Шрифт:
Отовсюду ее увольняют. Что это — безответственность? Невезение? Чье-то влияние?
Карина зашла в приемную, где написала заявление. Секретарь — женщина лет пятидесяти, много лет проработавшая здесь, сочувствующе посмотрела на нее. Она знала все о каждом сотруднике и к Карине питала симпатию.
— Карина, девочка моя… ничего, что я тебя так называю?
Карина кивнула.
— Это все Илья Тимофеевич. Уж за что он тебя так невзлюбил — непонятно. Ведь ты столько сделала для коллектива! Я помню, как ты сорвала голос, выручая его состав, пела из последних сил и с температурой, когда кто-то из коллег не вышел на работу. Как пела по пять сольных номеров, вытягивала ангельским голосочком плохо подготовленные сырые номера. Я все помню. И другие помнят. Но почему все молчат, когда увольняют талантливых молодых специалистов? Сколько работаю, но не могу привыкнуть к этому!
— Я, наверное, сама виновата.
— У тебя какие-то проблемы, да?
— Ну, не так, чтобы… — Карина не хотела признаваться. Она теперь верила только Вере, Надежде… и интуиции.
— Проблемы, я знаю. Такие люди, как ты, у которых призвание — петь и дарить людям эмоции — не могут просто так не выполнять своих обязанностей. Вы же творческие люди — очень ранимые, впечатлительные. У вас, когда что-то не ладится в жизни — сразу падаете духом. И это сказывается на творчестве, только вас мало кто понимает. И здесь не столица, чтобы тебя заметили другие профессионалы. Здесь тебя просто уберут и забудут. За каждое теплое место — драка. Думаю, что именно поэтому ты не смогла спеть и сыграть на отчетном, потому что у тебя что-то произошло. Плохо только, что ты в тот же день не подошла и не объяснила руководству свое состояние, лучше бы ты соврала, что у тебя ангина, но ты просто ушла. И это им не понравилось. А Илья Тимофеевич почему-то решил добить тебя. Может, ты переходишь ему дорогу?
— Да, наверное, — согласилась Карина.
И поняла, что это правда. Это не только месть за личное, это еще и профессиональное. Сомнений больше не оставалось, но слишком тяжело было принимать такую правду.
— Спасибо вам за поддержку, Мария! Я пойду, пожалуй.

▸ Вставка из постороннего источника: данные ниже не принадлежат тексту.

-- pv_equiv track=rewrite | github.com/pypi-data/pypi-mirror-395 | packages/lheutils/lheutils-0.0.3.tar.gz/lheutils-0.0.3/src/lheutils/cli/lhefilter.py | matches_event_filter
-- ===== SOURCE A (Python) =====
-- from typing import Optional
--
-- def matches_event_filter(
--     event_index: int,
--     include_event_ranges: Optional[list[tuple[int, int]]],
--     exclude_event_ranges: Optional[list[tuple[int, int]]],
-- ) -> bool:
--     """Check if event matches event number filters."""
--     # event_index is 0-based, but user input is 1-based
--     event_number = event_index + 1
--
--     # Check include ranges
--     if include_event_ranges is not None:
--         matches_include = False
--         for start, end in include_event_ranges:
--             if end == -1:  # Open upper bound
--                 if event_number >= start:
--                     matches_include = True
--                     break
--             elif start <= event_number <= end:
--                 matches_include = True
--                 break
--         if not matches_include:
--             return False
--
--     # Check exclude ranges
--     if exclude_event_ranges is not None:
--         for start, end in exclude_event_ranges:
--             if end == -1:  # Open upper bound
--                 if event_number >= start:
--                     return False
--             elif start <= event_number <= end:
--                 return False
--
--     return True
-- ===== SOURCE B (Python) =====
-- from typing import Optional
--
-- def covered(n: int, ranges: list) -> bool:
--     """Is n in the union of the ranges?  Sort by start, scan with early exit:
--     once a start exceeds n, no later range (sorted order) can contain n."""
--     for start, end in sorted(ranges, key=lambda r: r[0]):
--         if start > n:
--             break
--         if end == -1 or end >= n:
--             return True
--     return False
--
-- def matches_event_filter(
--     event_index: int,
--     include_event_ranges,
--     exclude_event_ranges,
-- ) -> bool:
--     """Check if event matches event number filters (sort-then-early-exit scan)."""
--     n = event_index + 1
--     return (include_event_ranges is None or covered(n, include_event_ranges)) and \
--            (exclude_event_ranges is None or not covered(n, exclude_event_ranges))
-- ===== Notes on version B (the rewrite author's own statement) =====
-- stated objective: alternative
-- what changed: B sorts each range list by start and scans with an early exit (break once start > n, and a simplified containment test since start <= n is then known), returning one boolean expression instead of A's flag-with-break and direct-return loops; correctness rests on union membership being order-independent.
import Mathlib
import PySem

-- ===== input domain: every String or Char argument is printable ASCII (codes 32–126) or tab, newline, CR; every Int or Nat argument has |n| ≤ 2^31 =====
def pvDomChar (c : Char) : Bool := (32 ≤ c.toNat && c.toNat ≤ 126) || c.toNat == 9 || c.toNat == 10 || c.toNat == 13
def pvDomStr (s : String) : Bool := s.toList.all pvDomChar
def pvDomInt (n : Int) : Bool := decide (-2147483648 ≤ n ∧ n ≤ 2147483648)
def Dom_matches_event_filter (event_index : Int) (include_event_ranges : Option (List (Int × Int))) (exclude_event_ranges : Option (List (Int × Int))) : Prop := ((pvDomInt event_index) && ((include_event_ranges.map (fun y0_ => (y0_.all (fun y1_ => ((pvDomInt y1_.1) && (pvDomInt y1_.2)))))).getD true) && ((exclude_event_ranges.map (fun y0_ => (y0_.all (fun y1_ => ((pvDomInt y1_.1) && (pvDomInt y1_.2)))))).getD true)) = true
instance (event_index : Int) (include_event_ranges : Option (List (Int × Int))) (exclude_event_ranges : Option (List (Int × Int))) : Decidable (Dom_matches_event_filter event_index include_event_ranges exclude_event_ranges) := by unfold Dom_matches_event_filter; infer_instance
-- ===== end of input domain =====

-- B replaces A's two unsorted scans (flag+break include loop, direct-return exclude loop) by a
-- shared sort-by-start + early-exit scan; objective: alternative (order-independence is proved).

-- ===== PORT A =====
-- A's include loop: flag matches_include with break, transcribed as a recursion returning the flag.
def pvAIncLoop (n : Int) : List (Int × Int) → Bool
  | [] => false
  | (s, e) :: rest =>
    if e = -1 then
      if n ≥ s then true else pvAIncLoop n rest
    else if s ≤ n ∧ n ≤ e then true else pvAIncLoop n rest

-- A's exclude loop: returns False on a match, True after the loop.
def pvAExcLoop (n : Int) : List (Int × Int) → Bool
  | [] => true
  | (s, e) :: rest =>
    if e = -1 then
      if n ≥ s then false else pvAExcLoop n rest
    else if s ≤ n ∧ n ≤ e then false else pvAExcLoop n rest

def matches_event_filter (event_index : Int) (include_event_ranges : Option (List (Int × Int))) (exclude_event_ranges : Option (List (Int × Int))) : Bool :=
  let event_number := event_index + 1
  match include_event_ranges with
  | some rs =>
    if ¬ (pvAIncLoop event_number rs = true) then false
    else
      match exclude_event_ranges with
      | some es => pvAExcLoop event_number es
      | none => true
  | none =>
    match exclude_event_ranges with
    | some es => pvAExcLoop event_number es
    | none => true

-- ===== PORT B =====
-- B's early-exit scan over the sorted-by-start list: break once start > n.
def pvCoveredScan (n : Int) : List (Int × Int) → Bool
  | [] => false
  | (s, e) :: rest =>
    if s > n then false
    else if e = -1 ∨ e ≥ n then true
    else pvCoveredScan n rest

def pvCovered (n : Int) (ranges : List (Int × Int)) : Bool :=
  pvCoveredScan n (PySem.List.sorted ranges (fun r => r.1) false)

def matches_event_filter_alt (event_index : Int) (include_event_ranges : Option (List (Int × Int))) (exclude_event_ranges : Option (List (Int × Int))) : Bool :=
  let n := event_index + 1
  (match include_event_ranges with
   | none => true
   | some rs => pvCovered n rs) &&
  (match exclude_event_ranges with
   | none => true
   | some es => !pvCovered n es)

-- ===== PRECONDITION & SPEC =====
def Spec_matches_event_filter (event_index : Int) (include_event_ranges : Option (List (Int × Int))) (exclude_event_ranges : Option (List (Int × Int))) (out : Bool) : Prop := out = matches_event_filter_alt event_index include_event_ranges exclude_event_ranges
instance (event_index : Int) (include_event_ranges : Option (List (Int × Int))) (exclude_event_ranges : Option (List (Int × Int))) (out : Bool) : Decidable (Spec_matches_event_filter event_index include_event_ranges exclude_event_ranges out) := by unfold Spec_matches_event_filter; infer_instance

-- ===== CLAIM (what is proved, stated in full; the proofs are below) =====
def Claim_equal_matches_event_filter : Prop := ∀ (event_index : Int) (include_event_ranges : Option (List (Int × Int))) (exclude_event_ranges : Option (List (Int × Int))), Dom_matches_event_filter event_index include_event_ranges exclude_event_ranges → Spec_matches_event_filter event_index include_event_ranges exclude_event_ranges (matches_event_filter event_index include_event_ranges exclude_event_ranges)

-- ===== LEMMAS AND PROOFS =====
-- the order-independent spec both programs compute: "some range contains n"
def pvContains (n : Int) (p : Int × Int) : Bool :=
  if p.2 = -1 then decide (n ≥ p.1) else decide (p.1 ≤ n ∧ n ≤ p.2)

theorem pvAIncLoop_eq_any (n : Int) (rs : List (Int × Int)) :
    pvAIncLoop n rs = rs.any (pvContains n) := by
  induction rs with
  | nil => rfl
  | cons p rest ih =>
    obtain ⟨s, e⟩ := p
    simp only [pvAIncLoop, pvContains, List.any_cons] at *
    by_cases h1 : e = -1
    · by_cases h2 : n ≥ s <;> simp [h1, h2, ih]
    · by_cases h2 : s ≤ n ∧ n ≤ e <;> simp [h1, h2, ih]

theorem pvAExcLoop_eq_not_any (n : Int) (rs : List (Int × Int)) :
    pvAExcLoop n rs = !rs.any (pvContains n) := by
  induction rs with
  | nil => rfl
  | cons p rest ih =>
    obtain ⟨s, e⟩ := p
    simp only [pvAExcLoop, pvContains, List.any_cons] at *
    by_cases h1 : e = -1
    · by_cases h2 : n ≥ s <;> simp [h1, h2, ih]
    · by_cases h2 : s ≤ n ∧ n ≤ e <;> simp [h1, h2, ih]

-- on a start-sorted list the early-exit scan computes membership in the union
theorem pvCoveredScan_eq_any (n : Int) (ys : List (Int × Int))
    (hs : ys.Pairwise (fun a b => a.1 ≤ b.1)) :
    pvCoveredScan n ys = ys.any (pvContains n) := by
  induction ys with
  | nil => rfl
  | cons p rest ih =>
    obtain ⟨s, e⟩ := p
    rw [List.pairwise_cons] at hs
    obtain ⟨hhd, htl⟩ := hs
    simp only [pvCoveredScan, pvContains, List.any_cons]
    by_cases h1 : s > n
    · -- head does not contain n, and no later range can: every later start ≥ s > n
      have hrest : rest.any (pvContains n) = false := by
        rw [List.any_eq_false]
        intro q hq
        have := hhd q hq
        simp only [pvContains]
        split_ifs with h2
        · simp; omega
        · simp; omega
      rw [if_pos h1, hrest]
      split_ifs with h2 <;> simp <;> omega
    · rw [if_neg h1]
      by_cases h2 : e = -1 ∨ e ≥ n
      · rw [if_pos h2]
        rcases h2 with h2 | h2
        · simp [h2]; omega
        · by_cases h3 : e = -1 <;> simp [h3] <;> omega
      · rw [if_neg h2, ih htl]
        rw [not_or] at h2; rw [Int.not_le] at h2
        obtain ⟨h3, h4⟩ := h2
        simp [h3]; omega

theorem pvCovered_eq_any (n : Int) (rs : List (Int × Int)) :
    pvCovered n rs = rs.any (pvContains n) := by
  unfold pvCovered
  rw [pvCoveredScan_eq_any n _ (PySem.List.sorted_pairwise rs (fun r => r.1))]
  exact List.Perm.any_eq (PySem.List.sorted_perm rs (fun r => r.1) false)

-- ===== VERDICT (by name: the statement is the Claim_ definition above) =====
theorem matches_event_filter_spec : Claim_equal_matches_event_filter := by
  intro ei inc exc _
  unfold Spec_matches_event_filter matches_event_filter matches_event_filter_alt
  cases inc <;> cases exc <;>
    simp [pvAIncLoop_eq_any, pvAExcLoop_eq_not_any, pvCovered_eq_any]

— Да, всего хорошего тебе! И знаешь, уезжать тебе надо отсюда! Уезжай в Минск или в Москву! Здесь нет перспектив, все мелко и неблагодарно. А ты достойна большего! Подумай над моими словами, девочка.
Уходя, Карина вдруг вспомнила, что нельзя сдаваться просто так. Значит, надо уйти красиво… отсюда и из этой профессии, где предательство следует за предательством, где ведется нечестная игра без правил, где ценится не талант, а только выслуга. Здесь нет благодарности, только сбор компромата и подсчет ошибок, даже самых маленьких.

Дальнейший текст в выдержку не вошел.